20 February 2018, Rio de Janeiro — Brazil expects to raise 1 billion reais ($309 million) this year through the sale of 5 million barrels of oil and gas from the country’s offshore pre-salt layer, oil and gas secretary Marcio Felix told Reuters.
The funds will include proceeds from the sale of oil produced by a Petrobras-led consortium in the Libra area, as well as through so-called unitization deals with private companies that have extracted oil from reserves that belong to the government.
Unitization is the process of joining different or competing for oil rights in an oilfield into a single unit, which is required under Brazilian law.

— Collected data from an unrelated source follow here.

-- the machine simulates A's loop: processing one frame on top of `rest` ends exactly where
-- `rest` continues with the frame's node decremented and A's loop result as the running best
lemma simB (adj : Int → List Int) (L : Nat) (hL : ∀ x, (adj x).length ≤ L) :
    ∀ (f : Nat) (l : List Int) (node cnt : Int) (vis : Int → Int) (best : Int)
      (rest : List (Int × Int × List Int × Nat)) (fuel : Nat) (r : Int),
      runB adj fuel rest (decV node vis) (loopA adj f l cnt vis best) = some r →
      runB adj (l.length * (1 + costC L f) + 1 + fuel) ((node, cnt, l, f) :: rest) vis best = some r := by
  intro f
  induction f with
  | zero =>
    intro l
    induction l with
    | nil =>
      intro node cnt vis best rest fuel r h
      rw [loopA] at h
      have e : ([] : List Int).length * (1 + costC L 0) + 1 + fuel = fuel + 1 := by simp; ring
      rw [e, runB]
      exact h
    | cons no l' ihl =>
      intro node cnt vis best rest fuel r h
      rw [loopA] at h
      have e : (no :: l').length * (1 + costC L 0) + 1 + fuel
          = (l'.length * (1 + costC L 0) + 1 + fuel + 1) + 1 := by
        simp [costC]; ring
      rw [e, runB]
      by_cases h0 : vis no = 0
      · rw [if_pos h0]
        rw [if_pos h0] at h
        rw [backtrackA] at h
        rw [show childB adj 0 no = [] from rfl, runB, dec_inc]
        exact ihl node cnt vis _ rest fuel r h
      · rw [if_neg h0]
        by_cases h1 : vis no = 1
        · rw [if_pos h1]
          rw [if_neg h0, if_pos h1] at h
          rw [backtrackA] at h
          rw [show childB adj 0 no = [] from rfl, runB, dec_inc]
          exact ihl node cnt vis _ rest fuel r h
        · rw [if_neg h1]
          rw [if_neg h0, if_neg h1] at h
          have h2 := ihl node cnt vis best rest fuel r h
          exact runB_mono_le adj (by omega) (runB_mono adj _ _ _ _ _ h2)
  | succ f' ihf =>
    intro l
    induction l with
    | nil =>
      intro node cnt vis best rest fuel r h
      rw [loopA] at h
      have e : ([] : List Int).length * (1 + costC L (f' + 1)) + 1 + fuel = fuel + 1 := by simp; ring
      rw [e, runB]
      exact h
    | cons no l' ihl =>
      intro node cnt vis best rest fuel r h
      rw [loopA] at h
      have hlen : (adj no).length * (1 + costC L f') ≤ L * (1 + costC L f') :=
        Nat.mul_le_mul_right _ (hL no)
      have ec : costC L (f' + 1) = L * (1 + costC L f') + 1 := rfl
      have e : (no :: l').length * (1 + costC L (f' + 1)) + 1 + fuel
          = ((no :: l').length * (1 + costC L (f' + 1)) + fuel) + 1 := by ring
      rw [e, runB]
      by_cases h0 : vis no = 0
      · rw [if_pos h0]
        rw [if_pos h0] at h
        rw [backtrackA] at h
        have h2 := ihl node cnt vis _ rest fuel r h
        have h3 := ihf (adj no) no (cnt + 1) (incV no vis)
          (if cnt + 1 > best then cnt + 1 else best)
          ((node, cnt, l', f' + 1) :: rest)
          (l'.length * (1 + costC L (f' + 1)) + 1 + fuel) r
          (by rw [dec_inc]; exact h2)
        rw [show childB adj (f' + 1) no = adj no from rfl, show f' + 1 - 1 = f' from rfl]
        refine runB_mono_le adj ?_ h3
        have e2 : (no :: l').length * (1 + costC L (f' + 1))
            = l'.length * (1 + costC L (f' + 1)) + (1 + costC L (f' + 1)) := by
          simp; ring
        omega
      · rw [if_neg h0]
        by_cases h1 : vis no = 1
        · rw [if_pos h1]
          rw [if_neg h0, if_pos h1] at h
          rw [backtrackA] at h
          have h2 := ihl node cnt vis _ rest fuel r h
          have h3 := ihf (adj no) no cnt (incV no vis)
            (if cnt > best then cnt else best)
            ((node, cnt, l', f' + 1) :: rest)
            (l'.length * (1 + costC L (f' + 1)) + 1 + fuel) r
            (by rw [dec_inc]; exact h2)
          rw [show childB adj (f' + 1) no = adj no from rfl, show f' + 1 - 1 = f' from rfl]
          refine runB_mono_le adj ?_ h3
          have e2 : (no :: l').length * (1 + costC L (f' + 1))
              = l'.length * (1 + costC L (f' + 1)) + (1 + costC L (f' + 1)) := by
            simp; ring
          omega
        · rw [if_neg h1]
          rw [if_neg h0, if_neg h1] at h
          have h2 := ihl node cnt vis best rest fuel r h
          refine runB_mono_le adj ?_ h2
          have hc := costC_pos L (f' + 1)
          have e2 : (no :: l').length * (1 + costC L (f' + 1))
              = l'.length * (1 + costC L (f' + 1)) + (1 + costC L (f' + 1)) := by
            simp; ring
          omega
-- pv_equiv track=rewrite | github.com/nic-obert/rusty-vm | src/assembler/token_to_byte_code.py | number_size
-- ===== SOURCE A (Python) =====
-- def number_size(number: int) -> int:
--     if number == 0:
--         return 1
--
--     size = 0
--     while number != 0:
--         number = number // 256
--         size += 1
--
--     return size
-- ===== SOURCE B (Python) =====
-- def number_size(number: int) -> int:
--     if number == 0:
--         return 1
--     return (number.bit_length() + 7) // 8
-- ===== Notes on version B (the rewrite author's own statement) =====
-- stated objective: idiomatic
-- what changed: Replaces the repeated floor-division-by-256 counting loop with the closed form (number.bit_length() + 7) // 8, keeping the 0 -> 1 special case.
import Mathlib
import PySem

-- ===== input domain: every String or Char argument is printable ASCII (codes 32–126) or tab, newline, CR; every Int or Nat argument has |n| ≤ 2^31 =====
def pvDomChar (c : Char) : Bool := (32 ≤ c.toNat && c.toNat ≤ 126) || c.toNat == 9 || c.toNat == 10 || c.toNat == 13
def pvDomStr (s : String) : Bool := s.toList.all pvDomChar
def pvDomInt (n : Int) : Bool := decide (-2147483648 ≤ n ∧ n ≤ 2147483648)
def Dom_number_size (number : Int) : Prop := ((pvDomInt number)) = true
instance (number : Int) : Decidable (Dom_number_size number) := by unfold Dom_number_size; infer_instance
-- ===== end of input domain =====

-- B replaces A's repeated //256 counting loop with the closed form (bit_length + 7) // 8 (idiomatic).

-- ===== PORT A =====
-- the while-loop of A; the 0 < number guard only makes the recursion total
-- (Python A never terminates on negative input, which Pre_ excludes)
def numberSizeLoop (number size : Int) : Int :=
  if number = 0 then size
  else if h : 0 < number then numberSizeLoop (PySem.Int.floordiv number 256) (size + 1)
  else size
termination_by number.natAbs
decreasing_by
  have h1 : PySem.Int.floordiv number 256 < number :=
    (PySem.Int.floordiv_lt_iff_lt_mul (by norm_num)).mpr (by nlinarith)
  have h2 : (0:Int) ≤ PySem.Int.floordiv number 256 :=
    (PySem.Int.le_floordiv_iff_mul_le (by norm_num)).mpr (by omega)
  omega

def number_size (number : Int) : Int :=
  if number = 0 then 1 else numberSizeLoop number 0

-- ===== PORT B =====
def number_size_alt (number : Int) : Int :=
  if number = 0 then 1
  else PySem.Int.floordiv ((PySem.Int.bitLength number : Int) + 7) 8

-- ===== PRECONDITION & SPEC =====
-- Pre_ excludes negative inputs: on them Python A's while-loop never terminates (number // 256 stays -1).
def Pre_number_size (number : Int) : Prop := 0 ≤ number
instance (number : Int) : Decidable (Pre_number_size number) := by unfold Pre_number_size; infer_instance
def pvWitness_number_size : Int := (300)

def Spec_number_size (number : Int) (out : Int) : Prop := out = number_size_alt number
instance (number : Int) (out : Int) : Decidable (Spec_number_size number out) := by unfold Spec_number_size; infer_instance

-- ===== CLAIM (what is proved, stated in full; the proofs are below) =====
def Claim_equal_number_size : Prop := ∀ (number : Int), Dom_number_size number → Pre_number_size number → Spec_number_size number (number_size number)

-- ===== LEMMAS AND PROOFS =====

theorem bitLength_pos (m : Nat) (hm : 0 < m) : 0 < PySem.Int.bitLength (m : Int) := by
  by_contra h
  have hb : PySem.Int.bitLength (m : Int) = 0 := by omega
  have := PySem.Int.lt_two_pow_bitLength (m : Int)
  rw [hb] at this
  simp only [Int.natAbs_natCast, pow_zero] at this
  omega

theorem bitLength_lt_256 (m : Nat) (hm : 0 < m) (h : m < 256) :
    PySem.Int.bitLength (m : Int) ≤ 8 := by
  by_contra hc
  have hle := PySem.Int.two_pow_bitLength_le (m : Int) (Int.natCast_ne_zero.mpr hm.ne')
  simp only [Int.natAbs_natCast] at hle
  have hp : 2 ^ 8 ≤ 2 ^ (PySem.Int.bitLength (m : Int) - 1) :=
    Nat.pow_le_pow_right (by norm_num) (by omega)
  omega

theorem bitLength_div256 (m : Nat) (h : 256 ≤ m) :
    PySem.Int.bitLength (m : Int) = PySem.Int.bitLength ((m / 256 : Nat) : Int) + 8 := by
  have e1 := PySem.Int.bitLength_natCast (m := m) (by omega)
  have e2 := PySem.Int.bitLength_natCast (m := m / 2) (by omega)
  have e3 := PySem.Int.bitLength_natCast (m := m / 2 / 2) (by omega)
  have e4 := PySem.Int.bitLength_natCast (m := m / 2 / 2 / 2) (by omega)
  have e5 := PySem.Int.bitLength_natCast (m := m / 2 / 2 / 2 / 2) (by omega)
  have e6 := PySem.Int.bitLength_natCast (m := m / 2 / 2 / 2 / 2 / 2) (by omega)
  have e7 := PySem.Int.bitLength_natCast (m := m / 2 / 2 / 2 / 2 / 2 / 2) (by omega)
  have e8 := PySem.Int.bitLength_natCast (m := m / 2 / 2 / 2 / 2 / 2 / 2 / 2) (by omega)
  have hd : m / 2 / 2 / 2 / 2 / 2 / 2 / 2 / 2 = m / 256 := by omega
  rw [e1, e2, e3, e4, e5, e6, e7, e8, hd]

theorem loop_closed_form (m : Nat) (hm : 0 < m) : ∀ (size : Int),
    numberSizeLoop (m : Int) size = size + (((PySem.Int.bitLength (m : Int) + 7) / 8 : Nat) : Int) := by
  induction m using Nat.strong_induction_on with
  | _ m ih =>
    intro size
    rw [numberSizeLoop]
    have hne : (m : Int) ≠ 0 := by exact_mod_cast hm.ne'
    rw [if_neg hne, dif_pos (by exact_mod_cast hm)]
    have hfd : PySem.Int.floordiv (m : Int) 256 = ((m / 256 : Nat) : Int) := by
      exact_mod_cast PySem.Int.floordiv_natCast m 256
    rw [hfd]
    by_cases h256 : m < 256
    · have hz : m / 256 = 0 := Nat.div_eq_of_lt h256
      rw [hz]
      rw [numberSizeLoop]
      simp only [Nat.cast_zero, if_true]
      have h1 := bitLength_pos m hm
      have h2 := bitLength_lt_256 m hm h256
      have : (PySem.Int.bitLength (m : Int) + 7) / 8 = 1 := by omega
      rw [this]; push_cast; ring
    · have hq : 0 < m / 256 := Nat.div_pos (by omega) (by norm_num)
      rw [ih (m / 256) (Nat.div_lt_self hm (by norm_num)) hq (size + 1)]
      rw [bitLength_div256 m (by omega)]
      have : (PySem.Int.bitLength ((m / 256 : Nat) : Int) + 8 + 7) / 8
           = (PySem.Int.bitLength ((m / 256 : Nat) : Int) + 7) / 8 + 1 := by omega
      rw [this]; push_cast; ring

-- ===== VERDICT (by name: the statement is the Claim_ definition above) =====
theorem number_size_spec : Claim_equal_number_size := by
  intro number _ hpre
  unfold Spec_number_size number_size number_size_alt
  by_cases h0 : number = 0
  · simp [h0]
  · rw [if_neg h0, if_neg h0]
    obtain ⟨m, rfl⟩ : ∃ m : Nat, number = (m : Int) :=
      ⟨number.toNat, (Int.toNat_of_nonneg hpre).symm⟩
    have hm : 0 < m := by
      by_contra h; exact h0 (by omega)
    rw [loop_closed_form m hm 0]
    rw [PySem.Int.floordiv_eq_ediv_of_pos (by norm_num : (0:Int) < 8)]
    omega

But production in Libra, the first area to be tendered under production-sharing agreements, began in November 2017 with a long-term test and should be responsible for a significant portion of the receipts, Felix said.
The area is operated by Brazilian state-controlled oil company Petroleo Brasileiro in partnership with Anglo-Dutch Royal Dutch Shell Plc, France’s Total SA, China National Petroleum Corp (CNPC) [CNPET.UL] and China National Offshore Oil Corp [SASACY.UL].
Oil from Libra can be sold since the government published a provisional measure in December authorizing the Pre-Sal Petroleo SA (PPSA), the state company managing contracts to develop the offshore pre-salt layer, to directly sell oil and gas.
Felix said the government expects to sell its first cargo of about 500,000 barrels of oil from the Mero field in the Libra area of the Santos basin, also in the offshore pre-salt area, by mid-April.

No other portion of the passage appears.